* About this task
In the entries below, find the line containing "have h5 := Int.ediv_add_emod" and the line containing "have hle : n % 2 ^ m ≤ 2 ^ m - 1 := by". Copy those two lines and everything between them exactly, and only that.

● ● ● ● ●

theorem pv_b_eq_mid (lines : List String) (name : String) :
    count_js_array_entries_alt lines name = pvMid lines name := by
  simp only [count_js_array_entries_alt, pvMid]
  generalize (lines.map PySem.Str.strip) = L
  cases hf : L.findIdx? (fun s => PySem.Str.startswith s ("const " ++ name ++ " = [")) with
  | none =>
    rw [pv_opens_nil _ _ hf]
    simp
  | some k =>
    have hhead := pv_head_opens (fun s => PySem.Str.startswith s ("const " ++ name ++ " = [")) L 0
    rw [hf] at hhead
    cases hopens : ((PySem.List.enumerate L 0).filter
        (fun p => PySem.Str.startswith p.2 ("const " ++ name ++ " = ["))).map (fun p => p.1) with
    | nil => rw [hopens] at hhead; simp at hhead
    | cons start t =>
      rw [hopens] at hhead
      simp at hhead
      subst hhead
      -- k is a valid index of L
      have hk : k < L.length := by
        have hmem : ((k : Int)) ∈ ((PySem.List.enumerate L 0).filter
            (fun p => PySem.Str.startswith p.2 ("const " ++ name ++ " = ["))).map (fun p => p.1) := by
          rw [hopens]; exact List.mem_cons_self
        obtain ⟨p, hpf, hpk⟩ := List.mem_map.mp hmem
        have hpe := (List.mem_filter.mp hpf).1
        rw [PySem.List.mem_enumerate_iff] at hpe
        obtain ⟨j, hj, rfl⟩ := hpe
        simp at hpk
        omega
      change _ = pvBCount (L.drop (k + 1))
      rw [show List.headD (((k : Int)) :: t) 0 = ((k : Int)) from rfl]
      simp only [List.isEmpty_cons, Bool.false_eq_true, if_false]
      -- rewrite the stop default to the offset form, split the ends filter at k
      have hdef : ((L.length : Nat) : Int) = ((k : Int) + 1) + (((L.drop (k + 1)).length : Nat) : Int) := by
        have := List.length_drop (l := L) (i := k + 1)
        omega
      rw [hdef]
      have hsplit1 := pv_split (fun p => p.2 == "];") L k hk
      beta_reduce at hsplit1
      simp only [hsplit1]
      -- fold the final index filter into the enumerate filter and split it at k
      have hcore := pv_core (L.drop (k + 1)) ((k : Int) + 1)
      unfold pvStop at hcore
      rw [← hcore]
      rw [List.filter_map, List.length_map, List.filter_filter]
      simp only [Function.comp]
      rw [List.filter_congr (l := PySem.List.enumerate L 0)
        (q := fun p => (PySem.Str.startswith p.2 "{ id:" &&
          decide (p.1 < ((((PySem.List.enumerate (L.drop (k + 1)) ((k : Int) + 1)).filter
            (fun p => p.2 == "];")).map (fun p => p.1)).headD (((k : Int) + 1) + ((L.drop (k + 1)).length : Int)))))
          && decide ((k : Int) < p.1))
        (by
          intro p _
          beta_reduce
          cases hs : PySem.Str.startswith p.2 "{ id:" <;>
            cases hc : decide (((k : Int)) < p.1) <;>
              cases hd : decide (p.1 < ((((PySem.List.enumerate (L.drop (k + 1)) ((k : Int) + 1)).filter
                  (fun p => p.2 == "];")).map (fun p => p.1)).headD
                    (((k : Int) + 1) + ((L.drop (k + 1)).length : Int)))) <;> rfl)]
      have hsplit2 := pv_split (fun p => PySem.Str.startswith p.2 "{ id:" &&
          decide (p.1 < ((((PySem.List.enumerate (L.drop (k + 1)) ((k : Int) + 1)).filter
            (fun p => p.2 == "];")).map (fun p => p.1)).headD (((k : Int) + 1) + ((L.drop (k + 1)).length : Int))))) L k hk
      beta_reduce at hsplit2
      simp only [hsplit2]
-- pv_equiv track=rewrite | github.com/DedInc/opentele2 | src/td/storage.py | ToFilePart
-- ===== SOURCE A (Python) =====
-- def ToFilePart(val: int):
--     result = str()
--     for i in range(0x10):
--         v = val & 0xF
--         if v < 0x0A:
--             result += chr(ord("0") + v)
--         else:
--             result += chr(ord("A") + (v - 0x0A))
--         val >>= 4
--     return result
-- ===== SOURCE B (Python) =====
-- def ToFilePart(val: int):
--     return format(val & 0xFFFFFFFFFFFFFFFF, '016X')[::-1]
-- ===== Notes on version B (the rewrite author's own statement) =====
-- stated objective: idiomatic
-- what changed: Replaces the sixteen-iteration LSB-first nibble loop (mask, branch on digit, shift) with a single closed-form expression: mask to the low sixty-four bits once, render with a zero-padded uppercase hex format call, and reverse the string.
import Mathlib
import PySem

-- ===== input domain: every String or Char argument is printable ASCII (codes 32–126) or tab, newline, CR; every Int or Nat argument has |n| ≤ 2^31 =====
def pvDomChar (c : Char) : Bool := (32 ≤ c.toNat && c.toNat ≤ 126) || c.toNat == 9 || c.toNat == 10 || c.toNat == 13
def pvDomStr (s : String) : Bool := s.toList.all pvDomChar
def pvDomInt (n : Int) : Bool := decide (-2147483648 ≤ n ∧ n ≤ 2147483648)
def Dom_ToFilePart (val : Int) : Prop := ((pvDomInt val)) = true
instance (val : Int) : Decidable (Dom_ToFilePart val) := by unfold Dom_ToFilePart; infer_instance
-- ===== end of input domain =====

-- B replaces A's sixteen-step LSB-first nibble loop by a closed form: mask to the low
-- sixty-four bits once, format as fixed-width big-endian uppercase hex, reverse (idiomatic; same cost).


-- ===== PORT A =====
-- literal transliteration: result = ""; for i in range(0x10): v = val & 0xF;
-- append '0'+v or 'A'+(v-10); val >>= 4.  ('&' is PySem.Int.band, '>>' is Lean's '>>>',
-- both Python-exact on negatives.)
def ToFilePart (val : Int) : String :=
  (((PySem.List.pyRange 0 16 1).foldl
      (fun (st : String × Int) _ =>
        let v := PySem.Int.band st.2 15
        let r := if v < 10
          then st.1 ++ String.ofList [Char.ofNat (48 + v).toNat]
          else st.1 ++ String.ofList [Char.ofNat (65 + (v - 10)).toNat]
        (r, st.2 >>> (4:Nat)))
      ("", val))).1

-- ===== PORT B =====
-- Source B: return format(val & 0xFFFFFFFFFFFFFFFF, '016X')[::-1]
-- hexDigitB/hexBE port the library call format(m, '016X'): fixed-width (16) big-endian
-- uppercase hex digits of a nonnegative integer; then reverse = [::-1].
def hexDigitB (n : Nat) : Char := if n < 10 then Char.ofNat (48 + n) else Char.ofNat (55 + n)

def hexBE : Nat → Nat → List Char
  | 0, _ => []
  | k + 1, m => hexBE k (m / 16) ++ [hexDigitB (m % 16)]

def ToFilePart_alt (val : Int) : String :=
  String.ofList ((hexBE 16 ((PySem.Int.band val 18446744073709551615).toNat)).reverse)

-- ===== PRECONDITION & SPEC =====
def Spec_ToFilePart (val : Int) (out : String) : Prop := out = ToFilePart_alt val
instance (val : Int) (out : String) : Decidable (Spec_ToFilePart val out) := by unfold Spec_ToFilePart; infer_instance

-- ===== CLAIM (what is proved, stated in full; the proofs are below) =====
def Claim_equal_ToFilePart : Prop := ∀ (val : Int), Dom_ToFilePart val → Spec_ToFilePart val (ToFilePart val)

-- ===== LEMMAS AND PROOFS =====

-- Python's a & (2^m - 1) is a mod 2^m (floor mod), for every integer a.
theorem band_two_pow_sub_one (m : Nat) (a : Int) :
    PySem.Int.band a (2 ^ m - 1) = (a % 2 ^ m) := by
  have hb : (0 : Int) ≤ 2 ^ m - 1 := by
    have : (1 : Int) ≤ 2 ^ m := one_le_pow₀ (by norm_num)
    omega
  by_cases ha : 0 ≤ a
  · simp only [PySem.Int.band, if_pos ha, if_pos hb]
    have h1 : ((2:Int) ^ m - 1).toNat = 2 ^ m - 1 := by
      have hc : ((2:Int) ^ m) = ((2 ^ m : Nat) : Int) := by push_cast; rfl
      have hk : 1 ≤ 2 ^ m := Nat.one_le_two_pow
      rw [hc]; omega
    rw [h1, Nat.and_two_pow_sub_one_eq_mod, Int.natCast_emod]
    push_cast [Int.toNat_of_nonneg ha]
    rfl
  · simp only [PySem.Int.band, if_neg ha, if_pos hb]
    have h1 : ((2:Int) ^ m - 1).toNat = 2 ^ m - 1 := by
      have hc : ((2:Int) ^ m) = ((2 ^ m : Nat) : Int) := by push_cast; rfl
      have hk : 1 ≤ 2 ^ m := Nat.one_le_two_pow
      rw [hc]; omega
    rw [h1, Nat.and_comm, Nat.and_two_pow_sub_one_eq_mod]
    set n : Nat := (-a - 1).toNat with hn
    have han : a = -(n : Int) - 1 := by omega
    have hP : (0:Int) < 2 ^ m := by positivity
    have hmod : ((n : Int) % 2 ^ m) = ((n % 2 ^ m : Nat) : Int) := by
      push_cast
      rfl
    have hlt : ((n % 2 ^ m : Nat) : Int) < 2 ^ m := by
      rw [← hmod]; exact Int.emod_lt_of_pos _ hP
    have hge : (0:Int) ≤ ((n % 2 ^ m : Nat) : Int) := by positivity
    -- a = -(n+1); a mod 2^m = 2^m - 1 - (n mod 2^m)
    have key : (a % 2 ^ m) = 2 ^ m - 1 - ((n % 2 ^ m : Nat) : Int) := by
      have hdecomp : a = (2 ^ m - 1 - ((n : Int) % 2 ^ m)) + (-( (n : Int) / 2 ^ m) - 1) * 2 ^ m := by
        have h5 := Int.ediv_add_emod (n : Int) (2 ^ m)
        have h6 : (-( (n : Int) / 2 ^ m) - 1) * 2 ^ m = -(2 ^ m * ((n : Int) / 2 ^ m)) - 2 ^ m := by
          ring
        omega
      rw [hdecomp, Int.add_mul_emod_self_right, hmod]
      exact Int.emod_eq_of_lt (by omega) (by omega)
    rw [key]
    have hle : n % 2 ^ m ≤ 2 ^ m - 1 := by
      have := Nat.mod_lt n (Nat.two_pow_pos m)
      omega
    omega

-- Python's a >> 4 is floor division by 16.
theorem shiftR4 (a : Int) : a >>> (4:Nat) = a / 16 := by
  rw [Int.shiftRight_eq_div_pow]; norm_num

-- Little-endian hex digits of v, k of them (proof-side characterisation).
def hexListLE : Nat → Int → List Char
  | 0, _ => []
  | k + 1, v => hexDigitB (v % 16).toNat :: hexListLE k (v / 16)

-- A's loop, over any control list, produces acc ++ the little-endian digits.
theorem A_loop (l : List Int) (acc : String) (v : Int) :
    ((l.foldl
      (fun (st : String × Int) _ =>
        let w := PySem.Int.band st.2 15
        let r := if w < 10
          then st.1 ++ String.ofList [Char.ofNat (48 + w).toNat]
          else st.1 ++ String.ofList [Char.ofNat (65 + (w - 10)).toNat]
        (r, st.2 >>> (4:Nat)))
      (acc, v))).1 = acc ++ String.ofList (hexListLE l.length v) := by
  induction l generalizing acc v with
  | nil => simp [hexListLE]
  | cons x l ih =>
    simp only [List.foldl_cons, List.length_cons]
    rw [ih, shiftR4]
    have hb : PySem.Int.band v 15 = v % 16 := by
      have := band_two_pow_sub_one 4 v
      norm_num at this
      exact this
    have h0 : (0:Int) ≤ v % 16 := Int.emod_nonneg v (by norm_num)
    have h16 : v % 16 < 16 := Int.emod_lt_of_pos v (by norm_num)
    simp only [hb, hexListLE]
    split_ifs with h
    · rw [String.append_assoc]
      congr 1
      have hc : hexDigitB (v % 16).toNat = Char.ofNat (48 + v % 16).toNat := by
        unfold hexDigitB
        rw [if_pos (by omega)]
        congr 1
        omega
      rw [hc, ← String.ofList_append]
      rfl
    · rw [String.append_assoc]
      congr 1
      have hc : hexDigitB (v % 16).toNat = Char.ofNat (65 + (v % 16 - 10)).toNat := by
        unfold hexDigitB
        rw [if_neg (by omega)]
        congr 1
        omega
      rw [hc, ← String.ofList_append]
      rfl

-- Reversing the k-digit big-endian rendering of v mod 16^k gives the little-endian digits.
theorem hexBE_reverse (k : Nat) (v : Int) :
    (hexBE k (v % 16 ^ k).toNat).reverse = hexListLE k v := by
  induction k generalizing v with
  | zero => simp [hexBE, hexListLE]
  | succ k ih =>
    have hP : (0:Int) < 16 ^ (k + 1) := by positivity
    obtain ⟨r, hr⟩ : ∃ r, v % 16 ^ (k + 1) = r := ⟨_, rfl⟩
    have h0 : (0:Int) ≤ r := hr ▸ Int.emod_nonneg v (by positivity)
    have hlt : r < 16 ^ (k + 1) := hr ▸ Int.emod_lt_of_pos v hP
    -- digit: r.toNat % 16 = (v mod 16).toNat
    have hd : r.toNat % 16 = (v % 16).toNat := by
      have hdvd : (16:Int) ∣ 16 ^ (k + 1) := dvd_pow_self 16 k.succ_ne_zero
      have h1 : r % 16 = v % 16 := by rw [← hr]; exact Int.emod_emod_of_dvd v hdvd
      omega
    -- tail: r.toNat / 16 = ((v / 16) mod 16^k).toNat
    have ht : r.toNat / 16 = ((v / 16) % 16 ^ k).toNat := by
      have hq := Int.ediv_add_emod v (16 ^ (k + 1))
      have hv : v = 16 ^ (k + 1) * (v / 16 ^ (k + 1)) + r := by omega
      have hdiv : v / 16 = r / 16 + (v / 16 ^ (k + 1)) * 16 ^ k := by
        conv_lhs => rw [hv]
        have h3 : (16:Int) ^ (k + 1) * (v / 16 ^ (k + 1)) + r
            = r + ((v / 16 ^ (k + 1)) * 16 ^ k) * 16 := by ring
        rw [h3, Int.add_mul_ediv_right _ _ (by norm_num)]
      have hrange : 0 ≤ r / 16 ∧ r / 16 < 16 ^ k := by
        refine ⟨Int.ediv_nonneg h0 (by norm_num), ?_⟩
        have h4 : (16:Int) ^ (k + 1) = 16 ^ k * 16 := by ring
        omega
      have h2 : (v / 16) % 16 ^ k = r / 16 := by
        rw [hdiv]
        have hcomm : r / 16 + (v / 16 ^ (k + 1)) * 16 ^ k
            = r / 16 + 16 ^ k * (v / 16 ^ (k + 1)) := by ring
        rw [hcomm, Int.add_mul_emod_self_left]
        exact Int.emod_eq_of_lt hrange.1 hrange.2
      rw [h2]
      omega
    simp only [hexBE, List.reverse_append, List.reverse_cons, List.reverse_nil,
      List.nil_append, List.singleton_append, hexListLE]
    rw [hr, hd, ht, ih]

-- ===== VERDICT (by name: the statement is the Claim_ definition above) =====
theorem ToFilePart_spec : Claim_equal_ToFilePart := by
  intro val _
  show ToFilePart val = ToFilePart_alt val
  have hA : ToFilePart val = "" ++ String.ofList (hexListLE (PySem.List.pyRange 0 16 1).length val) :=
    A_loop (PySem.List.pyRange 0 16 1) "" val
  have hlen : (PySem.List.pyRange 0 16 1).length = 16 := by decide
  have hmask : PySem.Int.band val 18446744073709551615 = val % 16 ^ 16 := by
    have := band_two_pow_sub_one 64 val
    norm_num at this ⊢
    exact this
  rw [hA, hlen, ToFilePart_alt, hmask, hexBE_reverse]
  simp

● ● ● ● ●

* Problem solution
        have h5 := Int.ediv_add_emod (n : Int) (2 ^ m)
        have h6 : (-( (n : Int) / 2 ^ m) - 1) * 2 ^ m = -(2 ^ m * ((n : Int) / 2 ^ m)) - 2 ^ m := by
          ring
        omega
      rw [hdecomp, Int.add_mul_emod_self_right, hmod]
      exact Int.emod_eq_of_lt (by omega) (by omega)
    rw [key]
    have hle : n % 2 ^ m ≤ 2 ^ m - 1 := by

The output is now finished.